A funny thing happened when we upgraded our servers from Solaris 2.5.1 several years ago: when we killed a process, frequently its parent wouldn’t notice. This was annoying, since a lot of our Operations processes were built around killing and restarting services so they’d notice changes in a controlled fashion.


We filed a bug with our developers, suspecting that the somewhat baroque signal-handling in our service framework was now broken. They were never able to reproduce the problem outside of the Production service, but they made some changes, and it became less frequent. Still common enough to be annoying, but harder to reproduce.

On and off since then, we’ve had someone poke at the problem and try to solve it. About a year ago, we ran out of motivated developers and it was handed to someone in our group, who spent several months completely rewriting that subsystem because its design offended him. After half a dozen tests of his code, I was able to verify that it was a complete replacement for the old one. Bug-compatible, even, which meant we still hadn’t made any progress.

This led us to suspect a kernel bug, which was great, except that our test case was “run this proprietary code for at least 48 hours on a machine that’s serving 30,000 paying customers, and there’s a 50% chance that a killed process won’t be reported to its parent”. This is not the sort of minimal repeat-by that vendors want to see.

The programmer was ready to give up, and suggested we just scrap our code and modify daemontools to do what we wanted. My screams of horror met with stunned disbelief; apparently he hadn’t realized that we weren’t kidding the last time we shot down a suggestion to use one of DJB’s tools. He was gently persuaded that this was not a viable alternative.

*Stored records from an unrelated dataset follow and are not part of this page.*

-- pv_equiv track=rewrite | github.com/cwaltz/EPIJudge | epi_judge_python/longest_nondecreasing_subsequence.py | longest_nondecreasing_subsequence_length
-- ===== SOURCE A (Python) =====
-- import bisect
-- from typing import List
--
-- def longest_nondecreasing_subsequence_length(nums: List[int]) -> int:
--     """
--     #16.12
--
--     Time complexity = O(n log n), where n = len(nums)
--     Space complexity = O(n) for sub array
--
--     Approach 3: Improve Approach 2 With Binary Search
--     Explanations:
--     https://leetcode.com/problems/longest-increasing-subsequence/solutions/1326308/C++Python-DP-Binary-Search-BIT-Solutions-Picture-explain-O(NlogN)/
--
--     Test PASSED (200/200) [   5 us]
--     Average running time:    8 us
--     Median running time:     4 us
--     """
--     sub = []
--     for num in nums:  # O(n)
--         if not sub or sub[-1] <= num:
--             sub.append(num)
--         else:  # num < sub[-1]
--             # Find the index of the first element > num
--             i = bisect.bisect_right(sub, num)  # O(log n)
--             # Replace that element with num
--             sub[i] = num
--     return len(sub)
-- ===== SOURCE B (Python) =====
-- def longest_nondecreasing_subsequence_length(nums):
--     # Classic O(n^2) DP tabulation: best[k] = (nums[k], length of the longest
--     # nondecreasing subsequence ending at index k), with a running maximum.
--     best = []
--     ans = 0
--     for x in nums:
--         m = 0
--         for v, l in best:
--             if v <= x and l > m:
--                 m = l
--         best.append((x, m + 1))
--         if m + 1 > ans:
--             ans = m + 1
--     return ans
-- ===== Notes on version B (the rewrite author's own statement) =====
-- stated objective: simpler
-- what changed: Replaced the patience-pile single pass with binary-search tail replacement by the classic O(n^2) DP tabulation that records, per index, the length of the longest nondecreasing subsequence ending there and keeps a running maximum.
import Mathlib
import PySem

Suddenly, I was struck with an idea: “why don’t we just ignore the zombies?”. We knew the service was dead, we knew that the zombies weren’t listening on a port or consuming lots of memory, and we knew that the kill/restart procedures were only run occasionally, so why worry about them? Maybe they’d go away on their own, maybe they’d hang around until the next full service restart, but it’s not like they were eating brains or anything.

The programmer wanted to try this workaround in his version (it was, after all, obviously superior), but I was able to persuade him to make it work in the original code. He didn’t understand why until we tried to get the patch rolled out, and a small army of managers and project managers started haggling over code reviews, testing, release schedules, etc.

Estimated time to roll out the patch to Production: four weeks. Estimated time to roll out his completely new version: four months. Care to guess which one we’re going with?